Dataset records =
----
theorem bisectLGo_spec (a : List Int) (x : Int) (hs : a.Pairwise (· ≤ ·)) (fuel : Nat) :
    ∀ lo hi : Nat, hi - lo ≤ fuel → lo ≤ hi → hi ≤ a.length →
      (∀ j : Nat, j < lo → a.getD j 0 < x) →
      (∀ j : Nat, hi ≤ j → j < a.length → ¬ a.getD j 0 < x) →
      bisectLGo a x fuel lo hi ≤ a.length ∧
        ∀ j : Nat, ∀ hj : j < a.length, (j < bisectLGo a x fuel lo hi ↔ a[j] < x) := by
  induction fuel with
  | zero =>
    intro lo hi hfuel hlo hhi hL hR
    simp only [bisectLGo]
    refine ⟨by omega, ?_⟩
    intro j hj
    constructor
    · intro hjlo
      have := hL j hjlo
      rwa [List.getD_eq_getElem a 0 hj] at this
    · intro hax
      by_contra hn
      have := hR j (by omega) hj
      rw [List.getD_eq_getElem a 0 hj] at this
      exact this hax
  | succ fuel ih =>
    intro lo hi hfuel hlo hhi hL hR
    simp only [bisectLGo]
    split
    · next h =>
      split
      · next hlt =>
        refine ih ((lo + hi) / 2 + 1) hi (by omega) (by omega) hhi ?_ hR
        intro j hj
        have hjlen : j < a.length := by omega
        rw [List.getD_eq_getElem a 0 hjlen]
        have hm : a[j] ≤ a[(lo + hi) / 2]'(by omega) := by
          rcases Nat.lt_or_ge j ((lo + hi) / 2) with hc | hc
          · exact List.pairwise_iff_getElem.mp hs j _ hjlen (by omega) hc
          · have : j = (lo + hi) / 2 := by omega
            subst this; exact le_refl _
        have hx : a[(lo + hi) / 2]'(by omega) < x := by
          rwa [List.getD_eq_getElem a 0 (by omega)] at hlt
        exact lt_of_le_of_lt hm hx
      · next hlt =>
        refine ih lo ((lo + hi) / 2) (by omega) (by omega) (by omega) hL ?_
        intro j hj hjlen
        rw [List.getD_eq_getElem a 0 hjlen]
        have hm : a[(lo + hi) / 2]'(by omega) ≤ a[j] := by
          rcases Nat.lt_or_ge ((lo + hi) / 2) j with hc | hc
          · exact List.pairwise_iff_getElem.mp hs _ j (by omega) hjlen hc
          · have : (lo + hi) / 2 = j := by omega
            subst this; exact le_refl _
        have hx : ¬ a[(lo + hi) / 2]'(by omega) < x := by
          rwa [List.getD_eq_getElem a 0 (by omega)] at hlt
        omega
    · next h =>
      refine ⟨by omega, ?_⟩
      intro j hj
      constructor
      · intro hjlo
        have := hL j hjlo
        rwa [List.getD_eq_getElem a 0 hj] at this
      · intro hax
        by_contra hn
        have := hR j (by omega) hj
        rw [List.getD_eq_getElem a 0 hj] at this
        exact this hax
----
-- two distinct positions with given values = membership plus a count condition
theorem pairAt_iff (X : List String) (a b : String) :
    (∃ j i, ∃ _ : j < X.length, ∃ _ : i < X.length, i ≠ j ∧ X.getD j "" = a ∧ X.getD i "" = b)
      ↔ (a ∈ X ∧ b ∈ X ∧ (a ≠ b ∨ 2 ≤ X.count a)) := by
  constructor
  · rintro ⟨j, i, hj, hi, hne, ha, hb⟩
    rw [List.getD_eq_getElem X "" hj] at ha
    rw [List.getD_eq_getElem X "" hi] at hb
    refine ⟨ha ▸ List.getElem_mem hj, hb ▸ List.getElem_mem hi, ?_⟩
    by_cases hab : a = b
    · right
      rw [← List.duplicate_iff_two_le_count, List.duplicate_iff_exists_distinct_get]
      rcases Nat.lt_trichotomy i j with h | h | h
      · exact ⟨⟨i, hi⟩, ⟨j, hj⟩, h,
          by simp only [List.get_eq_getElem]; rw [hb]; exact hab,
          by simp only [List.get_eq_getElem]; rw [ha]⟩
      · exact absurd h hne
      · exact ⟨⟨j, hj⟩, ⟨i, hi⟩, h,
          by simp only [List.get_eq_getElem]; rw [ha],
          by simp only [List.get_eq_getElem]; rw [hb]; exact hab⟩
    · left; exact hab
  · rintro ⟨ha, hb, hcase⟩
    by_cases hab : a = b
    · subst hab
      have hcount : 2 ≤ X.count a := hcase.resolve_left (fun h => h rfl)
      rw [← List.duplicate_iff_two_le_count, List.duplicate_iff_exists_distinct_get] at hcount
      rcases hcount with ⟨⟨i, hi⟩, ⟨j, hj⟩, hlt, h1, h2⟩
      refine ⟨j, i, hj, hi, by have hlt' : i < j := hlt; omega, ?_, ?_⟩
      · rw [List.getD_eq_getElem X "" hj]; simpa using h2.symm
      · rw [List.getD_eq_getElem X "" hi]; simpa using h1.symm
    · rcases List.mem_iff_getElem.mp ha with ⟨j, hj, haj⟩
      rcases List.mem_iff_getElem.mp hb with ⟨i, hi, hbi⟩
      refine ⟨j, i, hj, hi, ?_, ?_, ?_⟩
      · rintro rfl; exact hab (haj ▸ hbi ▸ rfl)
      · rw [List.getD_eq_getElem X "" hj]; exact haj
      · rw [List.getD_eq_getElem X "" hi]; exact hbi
----
ABOUT THIS TASK = Write out exactly the lines above between the line with "List.duplicate_iff_exists_distinct_get] at hcount" and the line with "hi]; exact hbi", inclusive, and nothing beyond them.

ANSWER TO THIS EXERCISE =
      rw [← List.duplicate_iff_two_le_count, List.duplicate_iff_exists_distinct_get] at hcount
      rcases hcount with ⟨⟨i, hi⟩, ⟨j, hj⟩, hlt, h1, h2⟩
      refine ⟨j, i, hj, hi, by have hlt' : i < j := hlt; omega, ?_, ?_⟩
      · rw [List.getD_eq_getElem X "" hj]; simpa using h2.symm
      · rw [List.getD_eq_getElem X "" hi]; simpa using h1.symm
    · rcases List.mem_iff_getElem.mp ha with ⟨j, hj, haj⟩
      rcases List.mem_iff_getElem.mp hb with ⟨i, hi, hbi⟩
      refine ⟨j, i, hj, hi, ?_, ?_, ?_⟩
      · rintro rfl; exact hab (haj ▸ hbi ▸ rfl)
      · rw [List.getD_eq_getElem X "" hj]; exact haj
      · rw [List.getD_eq_getElem X "" hi]; exact hbi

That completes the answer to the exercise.